回首大学 难忘峨眉

  张士臣

  1977年,高考制度恢复。这一年,成为数百万青年的人生拐点。这一年,我有幸走进了位于四川峨眉的西南交通大学。当年,峨眉校区除几条主干道是水泥路外,还有不少土路,雨天,黏黏的泥巴在鞋上固化后坚硬得像水泥。我们每个人都有一双高帮雨鞋、一把雨伞。名山电影场每周末播放一次的电影,基本是主旋律和战争题材片,是我们为数不多的娱乐项目。雨天,电影照常放映,坐一个马扎、举一把雨伞、津津有味地看露天电影,成了终生难忘的记忆。服务楼和西山梁之间的158级台阶,晨练跑步时一遍遍数着,周末逛逛马路桥镇,去一次峨眉县城购物观光,消费几角或几元钱。学校远离都市,无围墙的校区四周是勤劳朴实的四川老乡,没有大城市的灯红酒绿、豪华商场,却是静心读书的好地方。
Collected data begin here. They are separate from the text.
-- pv_equiv track=rewrite | github.com/CodyChew/TradeAutomation | strategies/lp_force_strike_strategy_lab/src/lp_force_strike_strategy_lab/live_trade_summary.py | _counter_text
-- ===== SOURCE A (Python) =====
-- from collections import Counter
-- from typing import Any, Sequence
--
-- def _counter_text(counter: Counter[str], preferred_order: Sequence[str]) -> str:
--     parts: list[str] = []
--     seen: set[str] = set()
--     for key in preferred_order:
--         if counter.get(key, 0) > 0:
--             parts.append(f"{key.title()} {counter[key]}")
--             seen.add(key)
--     for key, count in sorted(counter.items()):
--         if key not in seen and count > 0:
--             parts.append(f"{key.title()} {count}")
--     return " | ".join(parts) if parts else "n/a"
-- ===== SOURCE B (Python) =====
-- def _counter_text(counter, preferred_order):
--     n = len(preferred_order)
--     pset = set(preferred_order)
--     tagged = [(i, k) for i, k in enumerate(preferred_order) if counter.get(k, 0) > 0]
--     tagged += [(n, k) for k, c in counter.items() if c > 0 and k not in pset]
--     tagged.sort()
--     parts = [f"{k.title()} {counter[k]}" for _, k in tagged]
--     return " | ".join(parts) if parts else "n/a"
-- ===== Notes on version B (the rewrite author's own statement) =====
-- stated objective: alternative
-- what changed: Replaces A's two-phase scan (preferred-order loop maintaining a seen-set, then a filtered pass over the key-sorted items) by one sort of an index-tagged union — positive preferred occurrences tagged with their index, other positive items tagged with len(preferred_order) — followed by a single formatting pass.
import Mathlib
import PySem

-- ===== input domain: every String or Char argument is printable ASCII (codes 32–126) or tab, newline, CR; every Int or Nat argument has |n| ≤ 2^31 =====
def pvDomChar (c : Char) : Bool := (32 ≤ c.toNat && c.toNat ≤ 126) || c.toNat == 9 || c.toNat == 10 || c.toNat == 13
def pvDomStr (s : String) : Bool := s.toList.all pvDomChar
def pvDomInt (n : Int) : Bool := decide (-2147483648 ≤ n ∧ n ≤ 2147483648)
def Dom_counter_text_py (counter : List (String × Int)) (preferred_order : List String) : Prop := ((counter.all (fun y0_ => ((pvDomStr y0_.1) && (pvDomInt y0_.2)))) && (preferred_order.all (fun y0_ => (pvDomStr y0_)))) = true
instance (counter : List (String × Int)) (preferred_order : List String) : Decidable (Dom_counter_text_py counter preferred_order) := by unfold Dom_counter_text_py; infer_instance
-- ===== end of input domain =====
lemma addthree (report : List Int) (k : Int) (hk0 : 0 ≤ k)
    (hk : k < (report.length : Int) - 1) (hb : brkP report k = true) :
    PySem.Set.add (PySem.Set.add
        (if k > 0 then
          PySem.Set.add ((PySem.List.pyRange 0 (report.length : Int) 1).filter (nearP report k)) (k - 1)
        else (PySem.List.pyRange 0 (report.length : Int) 1).filter (nearP report k)) k) (k + 1)
    = (PySem.List.pyRange 0 (report.length : Int) 1).filter (nearP report (k + 1)) := by
  have hsplit :
      (PySem.List.pyRange 0 (report.length : Int) 1).filter (nearP report (k + 1)) =
      (PySem.List.pyRange 0 (report.length : Int) 1).filter (nearP report k) ++
      (PySem.List.pyRange 0 (report.length : Int) 1).filter
        (fun j => nearP report (k + 1) j && !nearP report k j) := by
    apply filter_split _ _ _ (PySem.List.pairwise_lt_pyRange_one 0 _)
    · exact fun j _ h => nearP_mono (by omega) h
    · intro j1 _ j2 _ hp1 hq2 hp2
      have hle := nearP_le hp1
      rw [nearP_succ_brk hb] at hq2
      simp only [Bool.or_eq_true, decide_eq_true_eq] at hq2
      rcases hq2 with (((hn | he) | he) | he)
      · rw [hn] at hp2; cases hp2
      · have hB : brkP report (k - 1) = false := by
          have h2 := hp2
          rw [he, nearP_at_km1] at h2
          exact (Bool.or_eq_false_iff.1 h2).2
        have h1k : j1 ≠ k := by
          intro h; rw [h, nearP_at_k] at hp1; simp [hp1] at hB
        have h1km : j1 ≠ j2 := by
          intro h; rw [h] at hp1; simp [hp1] at hp2
        omega
      · have h1k : j1 ≠ j2 := by intro h; rw [h] at hp1; simp [hp1] at hp2
        omega
      · omega
  rw [hsplit]
  by_cases hkz : k = 0
  · subst hkz
    have hn2 : (2 : Int) ≤ (report.length : Int) := by omega
    have htail : (PySem.List.pyRange 0 (report.length : Int) 1).filter
        (fun j => nearP report (0 + 1) j && !nearP report 0 j) = [0, 1] := by
      have hc : ∀ j ∈ PySem.List.pyRange 0 (report.length : Int) 1,
          (nearP report (0 + 1) j && !nearP report 0 j)
          = (decide (j = 0 - 1) || decide (j = 0) || decide (j = 0 + 1)) := by
        intro j _
        rw [nearP_succ_brk hb j, bool_aux, nearP_zero, Bool.not_false, Bool.and_true]
      rw [List.filter_congr hc]
      rw [PySem.List.pyRange_one_append 0 2 (report.length : Int) (by omega) hn2]
      rw [List.filter_append]
      have h1 : PySem.List.pyRange 0 2 1 = [0, 1] := by decide
      have h2 : (PySem.List.pyRange 2 (report.length : Int) 1).filter
          (fun j => decide (j = 0 - 1) || decide (j = 0) || decide (j = 0 + 1)) = [] := by
        apply List.filter_eq_nil_iff.2
        intro j hj
        have := PySem.List.mem_pyRange_one.1 hj
        simp only [Bool.or_eq_true, decide_eq_true_eq]
        omega
      rw [h1, h2, List.append_nil]
      decide
    rw [htail, if_neg (by omega)]
    have c1 : PySem.Set.contains
        ((PySem.List.pyRange 0 (report.length : Int) 1).filter (nearP report 0)) 0 = false := by
      rw [contains_S, nearP_zero]; rfl
    rw [add_new _ _ c1]
    have c2 : PySem.Set.contains
        ((PySem.List.pyRange 0 (report.length : Int) 1).filter (nearP report 0) ++ [(0 : Int)])
        (0 + 1) = false := by
      rw [contains_append, contains_S, nearP_zero]
      simp [PySem.Set.contains]
    rw [add_new _ _ c2, List.append_assoc]
    rfl
  · -- k > 0
    have hm1 : decide (0 ≤ k - 1 ∧ k - 1 < (report.length : Int)) = true := by
      simp only [decide_eq_true_eq]; omega
    have hmk : decide (0 ≤ k ∧ k < (report.length : Int)) = true := by
      simp only [decide_eq_true_eq]; omega
    have htail : (PySem.List.pyRange 0 (report.length : Int) 1).filter
        (fun j => nearP report (k + 1) j && !nearP report k j) =
        ((if nearP report k (k - 1) = false then [k - 1] else []) ++
         (if nearP report k k = false then [k] else []) ++ [k + 1]) := by
      have hc : ∀ j ∈ PySem.List.pyRange 0 (report.length : Int) 1,
          (nearP report (k + 1) j && !nearP report k j)
          = ((decide (j = k - 1) || decide (j = k) || decide (j = k + 1)) && !nearP report k j) := by
        intro j _
        rw [nearP_succ_brk hb j, bool_aux]
      rw [List.filter_congr hc]
      rw [PySem.List.pyRange_one_append 0 (k - 1) (report.length : Int) (by omega) (by omega)]
      rw [PySem.List.pyRange_one_append (k - 1) (k + 2) (report.length : Int) (by omega) (by omega)]
      rw [List.filter_append, List.filter_append]
      have h0 : (PySem.List.pyRange 0 (k - 1) 1).filter
          (fun j => (decide (j = k - 1) || decide (j = k) || decide (j = k + 1)) && !nearP report k j) = [] := by
        apply List.filter_eq_nil_iff.2
        intro j hj
        have := PySem.List.mem_pyRange_one.1 hj
        have he : (decide (j = k - 1) || decide (j = k) || decide (j = k + 1)) = false := by
          simp only [Bool.or_eq_false_iff, decide_eq_false_iff_not]; omega
        simp [he]
      have h2 : (PySem.List.pyRange (k + 2) (report.length : Int) 1).filter
          (fun j => (decide (j = k - 1) || decide (j = k) || decide (j = k + 1)) && !nearP report k j) = [] := by
        apply List.filter_eq_nil_iff.2
        intro j hj
        have := PySem.List.mem_pyRange_one.1 hj
        have he : (decide (j = k - 1) || decide (j = k) || decide (j = k + 1)) = false := by
          simp only [Bool.or_eq_false_iff, decide_eq_false_iff_not]; omega
        simp [he]
      have hmid : PySem.List.pyRange (k - 1) (k + 2) 1 = [k - 1, k, k + 1] := by
        rw [PySem.List.pyRange_one_cons (by omega), show k - 1 + 1 = k by omega]
        rw [PySem.List.pyRange_one_cons (by omega), show k + 2 = k + 1 + 1 by ring,
          PySem.List.pyRange_one_singleton]
      rw [h0, h2, hmid, List.nil_append, List.append_nil]
      have d1 : (decide (k - 1 = k - 1) || decide (k - 1 = k) || decide (k - 1 = k + 1)) = true := by
        simp
      have d2 : (decide (k = k - 1) || decide (k = k) || decide (k = k + 1)) = true := by simp
      have d3 : (decide (k + 1 = k - 1) || decide (k + 1 = k) || decide (k + 1 = k + 1)) = true := by
        simp
      rw [List.filter_cons, List.filter_cons, List.filter_cons, List.filter_nil, d1, d2, d3]
      simp only [Bool.true_and, nearP_at_kp1, Bool.not_false, if_true]
      cases h1 : nearP report k (k - 1) <;> cases h2 : nearP report k k <;> simp
    rw [htail, if_pos (by omega)]
    by_cases b2 : nearP report k k = true
    · have b1 : nearP report k (k - 1) = true := by
        rw [nearP_at_k] at b2
        rw [nearP_at_km1, b2, Bool.or_true]
      have c1 : PySem.Set.contains
          ((PySem.List.pyRange 0 (report.length : Int) 1).filter (nearP report k)) (k - 1) = true := by
        rw [contains_S, b1, hm1]; rfl
      have c2 : PySem.Set.contains
          ((PySem.List.pyRange 0 (report.length : Int) 1).filter (nearP report k)) k = true := by
        rw [contains_S, b2, hmk]; rfl
      have c3 : PySem.Set.contains
          ((PySem.List.pyRange 0 (report.length : Int) 1).filter (nearP report k)) (k + 1) = false := by
        rw [contains_S, nearP_at_kp1]; rfl
      rw [add_mem _ _ c1, add_mem _ _ c2, add_new _ _ c3, b1, b2]
      simp
    · have b2f : nearP report k k = false := by simpa using b2
      by_cases b1 : nearP report k (k - 1) = true
      · have c1 : PySem.Set.contains
            ((PySem.List.pyRange 0 (report.length : Int) 1).filter (nearP report k)) (k - 1) = true := by
          rw [contains_S, b1, hm1]; rfl
        have c2 : PySem.Set.contains
            ((PySem.List.pyRange 0 (report.length : Int) 1).filter (nearP report k)) k = false := by
          rw [contains_S, b2f]; rfl
        rw [add_mem _ _ c1, add_new _ _ c2]
        have c3 : PySem.Set.contains
            ((PySem.List.pyRange 0 (report.length : Int) 1).filter (nearP report k) ++ [k])
            (k + 1) = false := by
          rw [contains_append, contains_S, nearP_at_kp1]
          simp [PySem.Set.contains]
        rw [add_new _ _ c3, b1, b2f]
        simp
      · have b1f : nearP report k (k - 1) = false := by simpa using b1
        have c1 : PySem.Set.contains
            ((PySem.List.pyRange 0 (report.length : Int) 1).filter (nearP report k)) (k - 1) = false := by
          rw [contains_S, b1f]; rfl
        rw [add_new _ _ c1]
        have c2 : PySem.Set.contains
            ((PySem.List.pyRange 0 (report.length : Int) 1).filter (nearP report k) ++ [k - 1])
            k = false := by
          rw [contains_append, contains_S, b2f]
          simp [PySem.Set.contains]
          omega
        rw [add_new _ _ c2]
        have c3 : PySem.Set.contains
            ((PySem.List.pyRange 0 (report.length : Int) 1).filter (nearP report k) ++ [k - 1] ++ [k])
            (k + 1) = false := by
          rw [contains_append, contains_append, contains_S, nearP_at_kp1]
          simp [PySem.Set.contains]
          omega
        rw [add_new _ _ c3, b1f, b2f]
        simp
theorem sorted_append_singleton {α κ : Type} [LinearOrder κ] (xs : List α) (y : α) (key : α → κ) :
    PySem.List.sorted (xs ++ [y]) key false =
      PySem.List.insertBy (fun a b => decide (key a < key b)) y (PySem.List.sorted xs key false) := by
  rw [PySem.List.sorted_eq_foldl_insertBy, PySem.List.sorted_eq_foldl_insertBy, List.foldl_append]
  simp

theorem sorted_min_split (g : Int) :
    ∀ (xs : List (Int × String)), (∀ pr ∈ xs, g ≤ pr.1) →
      PySem.List.sorted xs (fun pr => pr.1) false =
        xs.filter (fun pr => pr.1 == g) ++
          PySem.List.sorted (xs.filter (fun pr => !(pr.1 == g))) (fun pr => pr.1) false := by
  intro xs
  induction xs using List.reverseRecOn with
  | nil => simp
  | append_singleton xs y ih =>
    intro h
    have hxs : ∀ pr ∈ xs, g ≤ pr.1 := fun pr hpr => h pr (by simp [hpr])
    have hy : g ≤ y.1 := h y (by simp)
    rw [sorted_append_singleton, ih hxs]
    by_cases hyg : y.1 = g
    · have hf1 : (xs ++ [y]).filter (fun pr => pr.1 == g) = xs.filter (fun pr => pr.1 == g) ++ [y] := by
        simp [List.filter_append, hyg]
      have hf2 : (xs ++ [y]).filter (fun pr => !(pr.1 == g)) = xs.filter (fun pr => !(pr.1 == g)) := by
        simp [List.filter_append, hyg]
      rw [hf1, hf2]
      rw [insertBy_append_left _ _ _ _ (by
        intro a ha
        have : a.1 = g := by simpa using (List.of_mem_filter ha)
        simp [hyg, this])]
      cases hS : PySem.List.sorted (xs.filter (fun pr => !(pr.1 == g))) (fun pr => pr.1) false with
      | nil => simp [PySem.List.insertBy]
      | cons s S' =>
        have hs : s ∈ xs.filter (fun pr => !(pr.1 == g)) := by
          rw [← PySem.List.mem_sorted (key := fun pr : Int × String => pr.1) (rev := false), hS]; simp
        have hsg : ¬ (s.1 = g) := by simpa using (List.of_mem_filter hs)
        have hsx : g ≤ s.1 := hxs s (List.mem_of_mem_filter hs)
        have : (decide (y.1 < s.1)) = true := by simp [hyg]; omega
        simp [PySem.List.insertBy, this]
    · have hf1 : (xs ++ [y]).filter (fun pr => pr.1 == g) = xs.filter (fun pr => pr.1 == g) := by
        simp [List.filter_append, hyg]
      have hf2 : (xs ++ [y]).filter (fun pr => !(pr.1 == g)) = xs.filter (fun pr => !(pr.1 == g)) ++ [y] := by
        simp [List.filter_append, hyg]
      rw [hf1, hf2, sorted_append_singleton]
      rw [insertBy_append_left _ _ _ _ (by
        intro a ha
        have : a.1 = g := by simpa using (List.of_mem_filter ha)
        have : ¬ (y.1 < a.1) := by omega
        simp [this])]

theorem bucket_concat :
    ∀ (K : List Int), K.Pairwise (· < ·) →
      ∀ (xs : List (Int × String)), (∀ pr ∈ xs, pr.1 ∈ K) →
        PySem.List.sorted xs (fun pr => pr.1) false =
          K.flatMap (fun g => xs.filter (fun pr => pr.1 == g)) := by
  intro K
  induction K with
  | nil =>
    intro _ xs hmem
    have : xs = [] := by
      cases xs with
      | nil => rfl
      | cons a l => exact absurd (hmem a (by simp)) (by simp)
    simp [this]
    rfl
  | cons gk K' ih =>
    intro hpw xs hmem
    have hlt : ∀ k ∈ K', gk < k := (List.pairwise_cons.mp hpw).1
    have hpw' : K'.Pairwise (· < ·) := (List.pairwise_cons.mp hpw).2
    have hmin : ∀ pr ∈ xs, gk ≤ pr.1 := by
      intro pr hpr
      rcases List.mem_cons.mp (hmem pr hpr) with h | h
      · omega
      · exact le_of_lt (hlt _ h)
    rw [sorted_min_split gk xs hmin]
    rw [ih hpw' (xs.filter (fun pr => !(pr.1 == gk))) (by
      intro pr hpr
      have h1 : ¬ (pr.1 = gk) := by simpa using List.of_mem_filter hpr
      rcases List.mem_cons.mp (hmem pr (List.mem_of_mem_filter hpr)) with h | h
      · exact absurd h h1
      · exact h)]
    rw [List.flatMap_cons]
    congr 1
    refine List.flatMap_congr (fun g' hg' => ?_)
    rw [List.filter_filter]
    refine List.filter_congr (fun pr _ => ?_)
    by_cases hp : pr.1 = g'
    · have hne : ¬ (g' = gk) := by have := hlt g' hg'; omega
      simp [hp, hne]
    · simp [hp]

theorem bGapLoop_cons (limit : Int) (p : Char) (ps rest : List Char) (worst : Int) :
    bGapLoop limit (p :: ps) rest worst =
      (match rest.findIdx? (fun c => p == c) with
       | none => none
       | some j => if (j : Int) > limit then none
          else bGapLoop limit ps (rest.drop (j+1)) (if (j : Int) > worst then (j : Int) else worst)) := by
  rw [bGapLoop, find_singleton]
  cases hfi : rest.findIdx? (fun c => p == c) with
  | none => simp
  | some j =>
    have hj0 : ¬ ((j : Int) < 0) := by omega
    have hsl : PySem.List.slice rest (some ((j:Int) + 1)) = rest.drop (j+1) := by
      rw [PySem.List.slice_from rest (by omega)]
      have ht : ((j:Int)+1).toNat = j + 1 := by omega
      rw [ht]
    by_cases hjl : (j : Int) > limit
    · simp [hjl, hj0]
    · simp [hjl, hj0, hsl]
  当时的条件较今天要艰苦许多,我们每月靠国家提供的十几元助学金、生活补助和家庭的微薄补贴完成了4年大学学业。3毛钱的回锅肉、烧排骨是上等好菜。春节在校过年的同学在食堂领面和馅自己动手包饺子,去餐馆聚餐经常是每人一碗一毛六分钱的担担面、臊子面。周末假期旅游就到几步之遥的峨眉山,郭沫若先生题写的“天下名山”是一道亮丽的风景。晚饭后散步时,同学们常常驻足欣赏。走进报国寺、伏虎寺、清音阁、洗象池……听潺潺流水和鸟语蝉鸣蛙唱,凝视着大山峡谷中的千年古刹,吸几口深山中清新的空气,是难得的享受。当时是条件艰苦的年代,但人们精神并不贫穷,而是充满憧憬、满怀壮志地展望未来。徐迟先生的报告文学《哥德巴赫猜想》激励着那一代青年向科学的高峰攀登,成千上万的学生成了陈景润的“粉丝”。开学不久,校团委邀请徐先生来学校做报告,那种热烈场景仍历历在目。之后,著名作家路遥来校演讲,他的作品和报告展示了人们精彩的内心世界。

  77级、78级的学生格外珍惜来之不易的学习机会。同学们迈进大学校园、拥抱知识时,激动兴奋之情难以言表,恨不得让时间的速度放慢,让自己多学些知识和本领,以更好地报效祖国。林荫下、溪水旁,校区内外随处可见手捧书本的学子。早晨,琅琅读书声为天下名山增添了书香气。晚上,许多人在教室里学习,深夜才回宿舍。

  今天,这两个年级学生的子女大多进入了大学,他们比自己父辈要幸运得多。经过40多年的改革开放,中国发生了翻天覆地的变化。每次到川渝出差或旅游,我总是情不自禁地去成都、去峨眉看看母校和老师同学。百余年来,西南交通大学为我国培养了许多栋梁之材,如科学家、铁路技术专家等,以茅以升、竺可桢、林同炎、姚桐斌等前辈为代表,英才辈出。交大人始终牢记母校嘱托,肩负使命、自强不息,以高度的责任感投身祖国建设之伟业、抒写人生之华章。交大人遍布祖国大江南北,从白山黑水、雪域高原到大漠戈壁、沿海城镇,在铁路各行各业无处不见交大人的足迹,我国铁路发展史和西南交大的历史紧紧相连。

  西南交通大学上世纪60年代内迁峨眉后,条件相当艰苦。虽有不少坎坷,但师生励精图治,将交大的传统发扬光大,建校教学齐抓并进,在艰苦的环境里为新中国培养了一批又一批栋梁之材。在我国交通建设史上,西南交通大学有着举足轻重的地位,它为铁路而建,因铁路成长壮大,为铁路发展成就而骄傲自豪。

  流年似水、光阴如梭。我的父亲曾是铁道兵,修建过铁路,和曾经的唐山铁道学院有深厚渊源。正因此,他让我报考了西南交通大学。1978年3月,我离开华北平原,来到峨眉山下的西南交通大学,开始了求学生涯。后来,我到铁道科学研究院工作。忆往昔,感慨甚多。77级、78级的校友都已人过中年,许多已是铁路、公路和建筑等行业部门的技术骨干或专家,有些同学在商海拼搏开创了自己的一片天地,也有不少走上政府和企业的领导岗位,大家都在为我国的交通事业和经济建设作贡献。岁月能创造辉煌,能淘去浪沙,能送走青春,却难抹记忆。同学每每相聚,4年求学生涯是必谈的话题,峨眉是我们终生难忘的记忆。